Su última palabra fue un suspiro, se fue. Lo sabía. Se había ido de mi mente, pero aún la sentía. Su voz burlona reprochándome, culpándome de mis desgracias, de que estuviera… de que me hubiera… perdido.

¿Y si…? ¿Y si tenía razón?

Sequé mis lágrimas, me recosté en la arena, cerré los ojos y respiré…

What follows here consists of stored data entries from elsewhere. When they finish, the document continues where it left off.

-- pv_equiv track=rewrite | github.com/bigfrog10/python-data-structure-algo-tutorial | src/companies/facebook/recruiting_portal/4_strings/matching_pairs.py | matching_pairs
-- ===== SOURCE A (Python) =====
-- from collections import defaultdict
--
-- def matching_pairs(s, t):
--     cnt = 0 # count equal chars
--     for i, c in enumerate(s):
--         if i < len(t) and t[i] == s[i]:
--             cnt += 1
--     # swap, this will change cnt by +/- 2
--     t_idx = defaultdict(set)  # t's char to indices
--     for i, c in enumerate(t):
--         t_idx[c].add(i)
--
--     for i, c in enumerate(s):
--         if i < len(t) and t[i] == s[i]: continue
--         c_idxs = t_idx[c]
--         for ci in c_idxs:
--             if ci < len(s) and i in t_idx[s[ci]]:
--                 return cnt + 2
--     return cnt - 2
-- ===== SOURCE B (Python) =====
-- def matching_pairs(s, t):
--     pairs = list(zip(s, t))
--     cnt = sum(a == b for a, b in pairs)
--     mism = {p for p in pairs if p[0] != p[1]}
--     return cnt + 2 if any((b, a) in mism for a, b in mism) else cnt - 2
-- ===== Notes on version B (the rewrite author's own statement) =====
-- stated objective: faster
-- what changed: B replaces A's per-mismatch scan over a char-to-indices defaultdict (quadratic in the worst case) by a single set of mismatching (s[i],t[i]) pairs queried once for the reversed pair (b,a).
import Mathlib
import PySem

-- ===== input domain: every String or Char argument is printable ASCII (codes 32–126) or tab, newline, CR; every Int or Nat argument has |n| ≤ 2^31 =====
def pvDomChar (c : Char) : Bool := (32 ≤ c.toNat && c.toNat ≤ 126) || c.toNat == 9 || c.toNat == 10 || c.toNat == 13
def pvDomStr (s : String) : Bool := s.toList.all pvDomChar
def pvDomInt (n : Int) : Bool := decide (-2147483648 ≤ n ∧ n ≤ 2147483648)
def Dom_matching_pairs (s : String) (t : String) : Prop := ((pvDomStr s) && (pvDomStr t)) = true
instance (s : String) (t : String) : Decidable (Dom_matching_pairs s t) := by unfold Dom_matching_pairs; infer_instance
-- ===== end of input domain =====

-- B replaces A's quadratic mismatch-vs-index-set scan by one set of mismatch (s[i],t[i]) pairs
-- looked up for the swapped complement: O(n) instead of O(n^2), identical return value.

-- ===== PORT A =====
-- 'i < len(t) and t[i] == s[i]' for p = (i, c) drawn from enumerate(s)
def mpSkip (st tt : List Char) (p : Int × Char) : Bool :=
  decide (p.1 < (tt.length : Int)) && (PySem.List.pyGet? tt p.1 == PySem.List.pyGet? st p.1)

-- t_idx = defaultdict(set); for i, c in enumerate(t): t_idx[c].add(i)
def mpTIdx (tt : List Char) : PySem.Dict Char (PySem.Set Int) :=
  (PySem.List.enumerate tt).foldl
    (fun d p => d.modify p.2 PySem.Set.empty (fun cs => cs.add p.1)) PySem.Dict.empty

def matching_pairs (s : String) (t : String) : Int :=
  let st := s.toList
  let tt := t.toList
  -- cnt = 0; for i, c in enumerate(s): if i < len(t) and t[i] == s[i]: cnt += 1
  let cnt : Int := (PySem.List.enumerate st).foldl (fun acc p => if mpSkip st tt p then acc + 1 else acc) 0
  let tIdx := mpTIdx tt
  -- the early 'return cnt + 2' always returns the same value, so the search is an 'any';
  -- iteration order over the Python set c_idxs cannot influence the result.
  -- 's[ci]' is guarded by 'ci < len(s)' (short-circuit), so pyGetD's default is never read.
  if (PySem.List.enumerate st).any (fun p =>
       !(mpSkip st tt p) &&
       (tIdx.getD p.2 PySem.Set.empty).any (fun ci =>
         decide (ci < (st.length : Int)) &&
         PySem.Set.contains (tIdx.getD (PySem.List.pyGetD st ci ' ') PySem.Set.empty) p.1))
  then cnt + 2 else cnt - 2

-- ===== PORT B =====
def matching_pairs_alt (s : String) (t : String) : Int :=
  let pairs := s.toList.zip t.toList
  let cnt : Int := (pairs.countP (fun p => p.1 == p.2) : Nat)
  let mism : PySem.Set (Char × Char) := PySem.Set.ofList (pairs.filter (fun p => !(p.1 == p.2)))
  if mism.any (fun p => PySem.Set.contains mism (p.2, p.1)) then cnt + 2 else cnt - 2

-- ===== PRECONDITION & SPEC =====
def Spec_matching_pairs (s : String) (t : String) (out : Int) : Prop := out = matching_pairs_alt s t
instance (s : String) (t : String) (out : Int) : Decidable (Spec_matching_pairs s t out) := by unfold Spec_matching_pairs; infer_instance

-- ===== CLAIM (what is proved, stated in full; the proofs are below) =====
def Claim_equal_matching_pairs : Prop := ∀ (s : String) (t : String), Dom_matching_pairs s t → Spec_matching_pairs s t (matching_pairs s t)

-- ===== LEMMAS AND PROOFS =====

lemma enumerate_shift {α : Type} (xs : List α) (k : Int) :
    PySem.List.enumerate xs (k + 1) = (PySem.List.enumerate xs k).map (fun p => (p.1 + 1, p.2)) := by
  induction xs generalizing k with
  | nil => simp [PySem.List.enumerate_nil]
  | cons x xs ih => simp [PySem.List.enumerate_cons, ih (k + 1)]

lemma cnt_eq : ∀ (st tt : List Char),
    (PySem.List.enumerate st).countP (mpSkip st tt) = (st.zip tt).countP (fun p => p.1 == p.2) := by
  intro st
  induction st with
  | nil => intro tt; simp [PySem.List.enumerate_nil]
  | cons c st' ih =>
    intro tt
    cases tt with
    | nil =>
      simp only [List.zip_nil_right, List.countP_nil]
      rw [List.countP_eq_zero]
      intro p hp
      rw [PySem.List.mem_enumerate_iff] at hp
      obtain ⟨k, hk, rfl⟩ := hp
      simp [mpSkip]
    | cons d tt' =>
      rw [PySem.List.enumerate_cons, List.countP_cons, List.zip_cons_cons, List.countP_cons,
          enumerate_shift, List.countP_map]
      have hcongr : List.countP (mpSkip (c :: st') (d :: tt') ∘ fun p => (p.1 + 1, p.2))
            (PySem.List.enumerate st')
          = List.countP (mpSkip st' tt') (PySem.List.enumerate st') := by
        apply List.countP_congr
        intro p hp
        rw [PySem.List.mem_enumerate_iff] at hp
        obtain ⟨k, hk, rfl⟩ := hp
        simp only [Function.comp, mpSkip, zero_add]
        have e1 : ((k : Int) + 1) = ((k + 1 : Nat) : Int) := by push_cast; ring
        rw [e1, PySem.List.pyGet?_natCast, PySem.List.pyGet?_natCast, PySem.List.pyGet?_natCast,
            PySem.List.pyGet?_natCast]
        simp only [List.getElem?_cons_succ, List.length_cons, Bool.and_eq_true, decide_eq_true_eq]
        constructor <;> rintro ⟨h1, h2⟩ <;> exact ⟨by push_cast at h1 ⊢; omega, h2⟩
      rw [hcongr, ih tt']
      have hhead : mpSkip (c :: st') (d :: tt') (0, c) = ((c, d).1 == (c, d).2) := by
        simp only [mpSkip]
        have h0 : PySem.List.pyGet? (d :: tt') ((0 : Nat) : Int) = some d := by
          rw [PySem.List.pyGet?_natCast]; rfl
        have h1 : PySem.List.pyGet? (c :: st') ((0 : Nat) : Int) = some c := by
          rw [PySem.List.pyGet?_natCast]; rfl
        push_cast at h0 h1
        rw [h0, h1]
        rw [Bool.eq_iff_iff]
        simp only [Bool.and_eq_true, decide_eq_true_eq, beq_iff_eq, Option.some.injEq,
          List.length_cons]
        constructor
        · rintro ⟨-, h⟩; exact h.symm
        · intro h; exact ⟨by push_cast; omega, h.symm⟩
      rw [hhead]

lemma tidx_foldl_mem : ∀ (ps : List (Int × Char)) (d : PySem.Dict Char (PySem.Set Int)) (c : Char) (j : Int),
    (j ∈ (ps.foldl (fun d p => d.modify p.2 PySem.Set.empty (fun cs => cs.add p.1)) d).getD c PySem.Set.empty)
    ↔ (j ∈ d.getD c PySem.Set.empty ∨ ∃ p ∈ ps, p.2 = c ∧ p.1 = j) := by
  intro ps
  induction ps with
  | nil => intro d c j; simp
  | cons q ps ih =>
    intro d c j
    rw [List.foldl_cons, ih]
    rw [PySem.Dict.getD_modify]
    by_cases h : c = q.2
    · rw [if_pos h]
      subst h
      rw [PySem.Set.mem_add]
      constructor
      · rintro (⟨hm | rfl⟩ | ⟨p, hp, h2, h1⟩)
        · exact Or.inl hm
        · exact Or.inr ⟨q, List.mem_cons_self .., rfl, rfl⟩
        · exact Or.inr ⟨p, List.mem_cons_of_mem _ hp, h2, h1⟩
      · rintro (hm | ⟨p, hp, h2, h1⟩)
        · exact Or.inl (Or.inl hm)
        · rcases List.mem_cons.mp hp with rfl | hp'
          · exact Or.inl (Or.inr h1.symm)
          · exact Or.inr ⟨p, hp', h2, h1⟩
    · rw [if_neg h]
      constructor
      · rintro (hm | ⟨p, hp, h2, h1⟩)
        · exact Or.inl hm
        · exact Or.inr ⟨p, List.mem_cons_of_mem _ hp, h2, h1⟩
      · rintro (hm | ⟨p, hp, h2, h1⟩)
        · exact Or.inl hm
        · rcases List.mem_cons.mp hp with rfl | hp'
          · exact absurd h2.symm h
          · exact Or.inr ⟨p, hp', h2, h1⟩

lemma tidx_mem (tt : List Char) (c : Char) (j : Int) :
    (j ∈ (mpTIdx tt).getD c PySem.Set.empty) ↔ ∃ (k : Nat) (_ : k < tt.length), j = (k : Int) ∧ tt[k] = c := by
  unfold mpTIdx
  rw [tidx_foldl_mem]
  simp only [PySem.Dict.getD_empty]
  constructor
  · rintro (hm | ⟨p, hp, h2, h1⟩)
    · simp [PySem.Set.empty] at hm
    · rw [PySem.List.mem_enumerate_iff] at hp
      obtain ⟨k, hk, rfl⟩ := hp
      exact ⟨k, hk, by simpa using h1.symm, h2⟩
  · rintro ⟨k, hk, rfl, hc⟩
    refine Or.inr ⟨((k : Int), tt[k]), ?_, hc, rfl⟩
    rw [PySem.List.mem_enumerate_iff]
    exact ⟨k, hk, by simp⟩

-- membership in B's mismatch set
lemma mism_mem (st tt : List Char) (q : Char × Char) :
    q ∈ PySem.Set.ofList ((st.zip tt).filter (fun p => !(p.1 == p.2)))
    ↔ ∃ (k : Nat) (_ : k < st.length) (_ : k < tt.length), st[k] = q.1 ∧ tt[k] = q.2 ∧ q.1 ≠ q.2 := by
  rw [PySem.Set.mem_ofList, List.mem_filter]
  constructor
  · rintro ⟨hz, hne⟩
    obtain ⟨k, hk, hget⟩ := List.mem_iff_getElem.mp hz
    rw [List.getElem_zip] at hget
    rw [List.length_zip] at hk
    refine ⟨k, by omega, by omega, ?_, ?_, ?_⟩
    · rw [← hget]
    · rw [← hget]
    · simpa using hne
  · rintro ⟨k, hk1, hk2, h1, h2, hne⟩
    have hk : k < (st.zip tt).length := by rw [List.length_zip]; omega
    have : (st.zip tt)[k] = q := by rw [List.getElem_zip, h1, h2]
    refine ⟨this ▸ List.getElem_mem hk, by simpa using hne⟩

-- skip condition at an in-range index
lemma mpSkip_cast (st tt : List Char) (k : Nat) (hk : k < st.length) :
    mpSkip st tt ((k : Int), st[k]) = (decide (k < tt.length) && (tt[k]? == st[k]?)) := by
  simp only [mpSkip, PySem.List.pyGet?_natCast]
  congr 1
  rw [decide_eq_decide]; omega

lemma search_iff (st tt : List Char) :
    ((PySem.List.enumerate st).any (fun p =>
       !(mpSkip st tt p) &&
       ((mpTIdx tt).getD p.2 PySem.Set.empty).any (fun ci =>
         decide (ci < (st.length : Int)) &&
         PySem.Set.contains ((mpTIdx tt).getD (PySem.List.pyGetD st ci ' ') PySem.Set.empty) p.1)) = true)
    ↔ ((PySem.Set.ofList ((st.zip tt).filter (fun p => !(p.1 == p.2)))).any
        (fun p => PySem.Set.contains (PySem.Set.ofList ((st.zip tt).filter (fun p => !(p.1 == p.2)))) (p.2, p.1)) = true) := by
  rw [List.any_eq_true, List.any_eq_true]
  constructor
  · rintro ⟨p, hp, hcond⟩
    rw [PySem.List.mem_enumerate_iff] at hp
    obtain ⟨k, hk, rfl⟩ := hp
    simp only [zero_add, Bool.and_eq_true, Bool.not_eq_true'] at hcond
    obtain ⟨hskip, hinner⟩ := hcond
    rw [List.any_eq_true] at hinner
    obtain ⟨ci, hci, hcit⟩ := hinner
    rw [tidx_mem] at hci
    obtain ⟨m, hm, rfl, htm⟩ := hci
    rw [Bool.and_eq_true, decide_eq_true_eq] at hcit
    obtain ⟨hms, hcont⟩ := hcit
    have hms' : m < st.length := by exact_mod_cast hms
    rw [PySem.List.pyGetD_natCast, List.getD_eq_getElem?_getD, List.getElem?_eq_getElem hms'] at hcont
    simp only [Option.getD_some] at hcont
    rw [PySem.Set.contains_iff, tidx_mem] at hcont
    obtain ⟨k', hk', hkk', htk⟩ := hcont
    have hkeq : k = k' := by exact_mod_cast hkk'
    subst hkeq
    -- k < tt.length and tt[k] = st[m]; skip was false so tt[k] ≠ st[k]
    rw [mpSkip_cast st tt k hk] at hskip
    rw [Bool.and_eq_false_iff] at hskip
    have hne : st[k] ≠ tt[k] := by
      rcases hskip with h | h
      · simp at h; omega
      · rw [List.getElem?_eq_getElem hk', List.getElem?_eq_getElem hk] at h
        intro hcontra; simp [hcontra] at h
    refine ⟨(st[k], tt[k]), ?_, ?_⟩
    · rw [mism_mem]; exact ⟨k, hk, hk', rfl, rfl, hne⟩
    · rw [PySem.Set.contains_iff, mism_mem]
      exact ⟨m, hms', hm, htk.symm, htm, fun h => hne h.symm⟩
  · rintro ⟨q, hq, hcont⟩
    rw [mism_mem] at hq
    obtain ⟨k, hk1, hk2, hs, ht, hne⟩ := hq
    rw [PySem.Set.contains_iff, mism_mem] at hcont
    obtain ⟨m, hm1, hm2, hms, hmt, _⟩ := hcont
    refine ⟨((k : Int), st[k]), ?_, ?_⟩
    · rw [PySem.List.mem_enumerate_iff]; exact ⟨k, hk1, by simp⟩
    · simp only [Bool.and_eq_true, Bool.not_eq_true']
      refine ⟨?_, ?_⟩
      · rw [mpSkip_cast st tt k hk1, Bool.and_eq_false_iff]
        right
        rw [List.getElem?_eq_getElem hk2, List.getElem?_eq_getElem hk1]
        simp only [Option.some.injEq, beq_eq_false_iff_ne, ne_eq]
        rw [hs, ht]; exact fun h => hne h.symm
      · rw [List.any_eq_true]
        refine ⟨(m : Int), ?_, ?_⟩
        · rw [tidx_mem]
          exact ⟨m, hm2, rfl, by rw [hmt, hs]⟩
        · rw [Bool.and_eq_true, decide_eq_true_eq]
          refine ⟨by exact_mod_cast hm1, ?_⟩
          rw [PySem.List.pyGetD_natCast, List.getD_eq_getElem?_getD, List.getElem?_eq_getElem hm1]
          simp only [Option.getD_some]
          rw [PySem.Set.contains_iff, tidx_mem]
          exact ⟨k, hk2, rfl, by rw [ht, hms]⟩

-- ===== VERDICT (by name: the statement is the Claim_ definition above) =====
theorem matching_pairs_spec : Claim_equal_matching_pairs := by
  intro s t _
  unfold Spec_matching_pairs matching_pairs matching_pairs_alt
  simp only
  rw [PySem.List.foldl_if_add_one, cnt_eq]
  have hcond := search_iff s.toList t.toList
  rw [Bool.eq_iff_iff.mpr hcond]
  split <;> ring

Respiré despacio, tan despacio, que a pesar del silencio, no se escuchaba. Dejé que el ruido de mi cabeza saliera y se escondiera tras las rocas desnudas. Me calmé y por un momento, no sentí el sol ni la angustia; no sentí nada, solo la arena, que ya no se era tan seca ni caliente. Era otro tipo de arena: húmeda y fría. Me abrazaba el cuerpo. Seguí respirando y llegó a mí un ligero olor: olor a olas, a algas, a corales, olor a mar. Abrí los ojos y dejé que el sol me encandilara, aquel sol duro y cruel se había marchado, en su lugar me daba la bienvenida uno más cálido, más benevolente. Con el impulso de mis manos, me senté y quedé impresionada ante lo que veían mis ojos: los kilómetros de desierto vacío ahora eran un paraíso tropical. A pocos metros de mis pies, una enorme playa abierta golpeaba la arena blanca, casi rosada. Las palmeras de distintos tamaños rodeaban la costa y a lo lejos, a mi espalda, se veían casas, personas, civilización.

Solté un suspiro de alivio y me permití sonreír. Estaba a salvo, no dejé que el desierto me tragara, no me perdí.